-- pv_equiv track=rewrite | github.com/xaviomvi/omvi-pipes-ai | backend/python/app/modules/parsers/google_files/google_sheets_parser.py | denormalize_sheet
-- ===== SOURCE A (Python) =====
-- from typing import Any, Dict, List, Optional
--
-- def denormalize_sheet(values: List[List[str]]) -> List[List[str]]:
--     """Fill merged/empty cells by propagating values down and right."""
--     if not values:
--         return values
--
--     max_cols = max(len(row) for row in values)
--
--     # Normalize row lengths
--     for row in values:
--         while len(row) < max_cols:
--             row.append("")
--
--     # Fill right (across columns) - useful if headings span across columns
--     for row in values:
--         last_val = ""
--         for col_idx in range(len(row)):
--             if row[col_idx]:
--                 last_val = row[col_idx]
--             elif last_val:
--                 row[col_idx] = last_val
--
--     # Fill down (across rows) - useful for section headers like 'IG FEED'
--     for col_idx in range(max_cols):
--         last_val = ""
--         for row_idx in range(len(values)):
--             if values[row_idx][col_idx]:
--                 last_val = values[row_idx][col_idx]
--             elif last_val:
--                 values[row_idx][col_idx] = last_val
--
--     return values
-- ===== SOURCE B (Python) =====
-- from typing import List
--
--
-- def denormalize_sheet(values: List[List[str]]) -> List[List[str]]:
--     """Fill merged/empty cells by propagating values down and right.
--
--     Single fused row-major pass: each row is right-filled with a scalar
--     carry and down-filled against the previous output row (which is
--     exactly the running column carry).  Replaces each row of `values`
--     with the new row (A instead pads/edits the row lists in place).
--     """
--     if not values:
--         return values
--     n = max(len(row) for row in values)
--     prev = [""] * n
--     for i, row in enumerate(values):
--         row = row + [""] * (n - len(row))
--         last = ""
--         out = []
--         for v, d in zip(row, prev):
--             if v:
--                 last = v
--             elif last:
--                 v = last
--             out.append(v if v else d)
--         values[i] = out
--         prev = out
--     return values
-- ===== Notes on version B (the rewrite author's own statement) =====
-- stated objective: alternative
-- what changed: Replaces A's three separate passes (pad all rows, right-fill each row, then a per-column down-fill pass over the whole grid) by one fused row-major pass in which each row is right-filled with a scalar carry and down-filled against the previous output row, which is exactly the running column-carry vector.
import Mathlib
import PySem

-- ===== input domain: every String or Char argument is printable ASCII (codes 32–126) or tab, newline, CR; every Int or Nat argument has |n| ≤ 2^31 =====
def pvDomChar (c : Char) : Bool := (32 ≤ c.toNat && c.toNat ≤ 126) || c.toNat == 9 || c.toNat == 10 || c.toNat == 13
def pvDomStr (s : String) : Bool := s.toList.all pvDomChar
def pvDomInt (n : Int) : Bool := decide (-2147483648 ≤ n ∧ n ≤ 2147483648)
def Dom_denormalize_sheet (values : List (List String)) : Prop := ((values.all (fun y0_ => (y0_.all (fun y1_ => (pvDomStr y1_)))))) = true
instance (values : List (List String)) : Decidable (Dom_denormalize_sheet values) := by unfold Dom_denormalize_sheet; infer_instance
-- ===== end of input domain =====

-- B replaces A's three separate passes (pad, right-fill, per-column down-fill) by one fused
-- row-major pass propagating the previous output row; equivalence is about the RETURN value
-- (A pads/edits the row lists in place, B replaces each row of the outer list).

-- ===== PORT A =====
-- `while len(row) < max_cols: row.append("")`
def pvPadA (n : Nat) (row : List String) : List String :=
  if row.length < n then pvPadA n (row ++ [""]) else row
termination_by n - row.length
decreasing_by simp; omega

-- the right-fill loop over one row (carry = last_val)
def pvFillRight : String → List String → List String
  | _, [] => []
  | last, v :: vs =>
    if v ≠ "" then v :: pvFillRight v vs
    else if last ≠ "" then last :: pvFillRight last vs
    else v :: pvFillRight last vs

-- the down-fill loop for one column index c (carry = last_val); after normalization
-- every index c < row length, so `values[row_idx][col_idx]` is exactly `r.getD c ""`
def pvFillDown (c : Nat) : String → List (List String) → List (List String)
  | _, [] => []
  | last, r :: rs =>
    if r.getD c "" ≠ "" then r :: pvFillDown c (r.getD c "") rs
    else if last ≠ "" then r.set c last :: pvFillDown c last rs
    else r :: pvFillDown c last rs

def denormalize_sheet (values : List (List String)) : List (List String) :=
  if values = [] then values
  else
    let n := values.foldl (fun m r => max m r.length) 0
    let g1 := values.map (pvPadA n)
    let g2 := g1.map (pvFillRight "")
    (List.range n).foldl (fun g c => pvFillDown c "" g) g2

-- ===== PORT B =====
-- `row + [""] * (n - len(row))`
def pvPadB (n : Nat) (row : List String) : List String :=
  row ++ List.replicate (n - row.length) ""

-- the fused inner loop: `for v, d in zip(row, prev)` with right-fill carry `last`
def pvRowB : List String → List String → String → List String
  | v :: vs, d :: ds, last =>
    if v ≠ "" then v :: pvRowB vs ds v
    else if last ≠ "" then last :: pvRowB vs ds last
    else d :: pvRowB vs ds last
  | _, _, _ => []

-- the outer loop: prev is the previous output row
def pvLoopB (n : Nat) : List (List String) → List String → List (List String)
  | [], _ => []
  | r :: rs, prev =>
    let out := pvRowB (pvPadB n r) prev ""
    out :: pvLoopB n rs out

def denormalize_sheet_alt (values : List (List String)) : List (List String) :=
  if values = [] then values
  else
    let n := values.foldl (fun m r => max m r.length) 0
    pvLoopB n values (List.replicate n "")

-- ===== PRECONDITION & SPEC =====
def Spec_denormalize_sheet (values : List (List String)) (out : List (List String)) : Prop := out = denormalize_sheet_alt values
instance (values : List (List String)) (out : List (List String)) : Decidable (Spec_denormalize_sheet values out) := by unfold Spec_denormalize_sheet; infer_instance

-- ===== CLAIM (what is proved, stated in full; the proofs are below) =====
def Claim_equal_denormalize_sheet : Prop := ∀ (values : List (List String)), Dom_denormalize_sheet values → Spec_denormalize_sheet values (denormalize_sheet values)

-- ===== LEMMAS AND PROOFS =====

-- the common pointwise merge: take the cell if nonempty, else the carry
def pvMerge (v d : String) : String := if v ≠ "" then v else d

==============================

Transcribe each entry exactly.

__Task solution__.
-- pv_equiv track=rewrite | github.com/xaviomvi/omvi-pipes-ai | backend/python/app/modules/parsers/google_files/google_sheets_parser.py | denormalize_sheet
-- ===== SOURCE A (Python) =====
-- from typing import Any, Dict, List, Optional
--
-- def denormalize_sheet(values: List[List[str]]) -> List[List[str]]:
--     """Fill merged/empty cells by propagating values down and right."""
--     if not values:
--         return values
--
--     max_cols = max(len(row) for row in values)
--
--     # Normalize row lengths
--     for row in values:
--         while len(row) < max_cols:
--             row.append("")
--
--     # Fill right (across columns) - useful if headings span across columns
--     for row in values:
--         last_val = ""
--         for col_idx in range(len(row)):
--             if row[col_idx]:
--                 last_val = row[col_idx]
--             elif last_val:
--                 row[col_idx] = last_val
--
--     # Fill down (across rows) - useful for section headers like 'IG FEED'
--     for col_idx in range(max_cols):
--         last_val = ""
--         for row_idx in range(len(values)):
--             if values[row_idx][col_idx]:
--                 last_val = values[row_idx][col_idx]
--             elif last_val:
--                 values[row_idx][col_idx] = last_val
--
--     return values
-- ===== SOURCE B (Python) =====
-- from typing import List
--
--
-- def denormalize_sheet(values: List[List[str]]) -> List[List[str]]:
--     """Fill merged/empty cells by propagating values down and right.
--
--     Single fused row-major pass: each row is right-filled with a scalar
--     carry and down-filled against the previous output row (which is
--     exactly the running column carry).  Replaces each row of `values`
--     with the new row (A instead pads/edits the row lists in place).
--     """
--     if not values:
--         return values
--     n = max(len(row) for row in values)
--     prev = [""] * n
--     for i, row in enumerate(values):
--         row = row + [""] * (n - len(row))
--         last = ""
--         out = []
--         for v, d in zip(row, prev):
--             if v:
--                 last = v
--             elif last:
--                 v = last
--             out.append(v if v else d)
--         values[i] = out
--         prev = out
--     return values
-- ===== Notes on version B (the rewrite author's own statement) =====
-- stated objective: alternative
-- what changed: Replaces A's three separate passes (pad all rows, right-fill each row, then a per-column down-fill pass over the whole grid) by one fused row-major pass in which each row is right-filled with a scalar carry and down-filled against the previous output row, which is exactly the running column-carry vector.
import Mathlib
import PySem

-- ===== input domain: every String or Char argument is printable ASCII (codes 32–126) or tab, newline, CR; every Int or Nat argument has |n| ≤ 2^31 =====
def pvDomChar (c : Char) : Bool := (32 ≤ c.toNat && c.toNat ≤ 126) || c.toNat == 9 || c.toNat == 10 || c.toNat == 13
def pvDomStr (s : String) : Bool := s.toList.all pvDomChar
def pvDomInt (n : Int) : Bool := decide (-2147483648 ≤ n ∧ n ≤ 2147483648)
def Dom_denormalize_sheet (values : List (List String)) : Prop := ((values.all (fun y0_ => (y0_.all (fun y1_ => (pvDomStr y1_)))))) = true
instance (values : List (List String)) : Decidable (Dom_denormalize_sheet values) := by unfold Dom_denormalize_sheet; infer_instance
-- ===== end of input domain =====

-- B replaces A's three separate passes (pad, right-fill, per-column down-fill) by one fused
-- row-major pass propagating the previous output row; equivalence is about the RETURN value
-- (A pads/edits the row lists in place, B replaces each row of the outer list).

-- ===== PORT A =====
-- `while len(row) < max_cols: row.append("")`
def pvPadA (n : Nat) (row : List String) : List String :=
  if row.length < n then pvPadA n (row ++ [""]) else row
termination_by n - row.length
decreasing_by simp; omega

-- the right-fill loop over one row (carry = last_val)
def pvFillRight : String → List String → List String
  | _, [] => []
  | last, v :: vs =>
    if v ≠ "" then v :: pvFillRight v vs
    else if last ≠ "" then last :: pvFillRight last vs
    else v :: pvFillRight last vs

-- the down-fill loop for one column index c (carry = last_val); after normalization
-- every index c < row length, so `values[row_idx][col_idx]` is exactly `r.getD c ""`
def pvFillDown (c : Nat) : String → List (List String) → List (List String)
  | _, [] => []
  | last, r :: rs =>
    if r.getD c "" ≠ "" then r :: pvFillDown c (r.getD c "") rs
    else if last ≠ "" then r.set c last :: pvFillDown c last rs
    else r :: pvFillDown c last rs

def denormalize_sheet (values : List (List String)) : List (List String) :=
  if values = [] then values
  else
    let n := values.foldl (fun m r => max m r.length) 0
    let g1 := values.map (pvPadA n)
    let g2 := g1.map (pvFillRight "")
    (List.range n).foldl (fun g c => pvFillDown c "" g) g2

-- ===== PORT B =====
-- `row + [""] * (n - len(row))`
def pvPadB (n : Nat) (row : List String) : List String :=
  row ++ List.replicate (n - row.length) ""

-- the fused inner loop: `for v, d in zip(row, prev)` with right-fill carry `last`
def pvRowB : List String → List String → String → List String
  | v :: vs, d :: ds, last =>
    if v ≠ "" then v :: pvRowB vs ds v
    else if last ≠ "" then last :: pvRowB vs ds last
    else d :: pvRowB vs ds last
  | _, _, _ => []

-- the outer loop: prev is the previous output row
def pvLoopB (n : Nat) : List (List String) → List String → List (List String)
  | [], _ => []
  | r :: rs, prev =>
    let out := pvRowB (pvPadB n r) prev ""
    out :: pvLoopB n rs out

def denormalize_sheet_alt (values : List (List String)) : List (List String) :=
  if values = [] then values
  else
    let n := values.foldl (fun m r => max m r.length) 0
    pvLoopB n values (List.replicate n "")

-- ===== PRECONDITION & SPEC =====
def Spec_denormalize_sheet (values : List (List String)) (out : List (List String)) : Prop := out = denormalize_sheet_alt values
instance (values : List (List String)) (out : List (List String)) : Decidable (Spec_denormalize_sheet values out) := by unfold Spec_denormalize_sheet; infer_instance

-- ===== CLAIM (what is proved, stated in full; the proofs are below) =====
def Claim_equal_denormalize_sheet : Prop := ∀ (values : List (List String)), Dom_denormalize_sheet values → Spec_denormalize_sheet values (denormalize_sheet values)

-- ===== LEMMAS AND PROOFS =====

-- the common pointwise merge: take the cell if nonempty, else the carry
def pvMerge (v d : String) : String := if v ≠ "" then v else d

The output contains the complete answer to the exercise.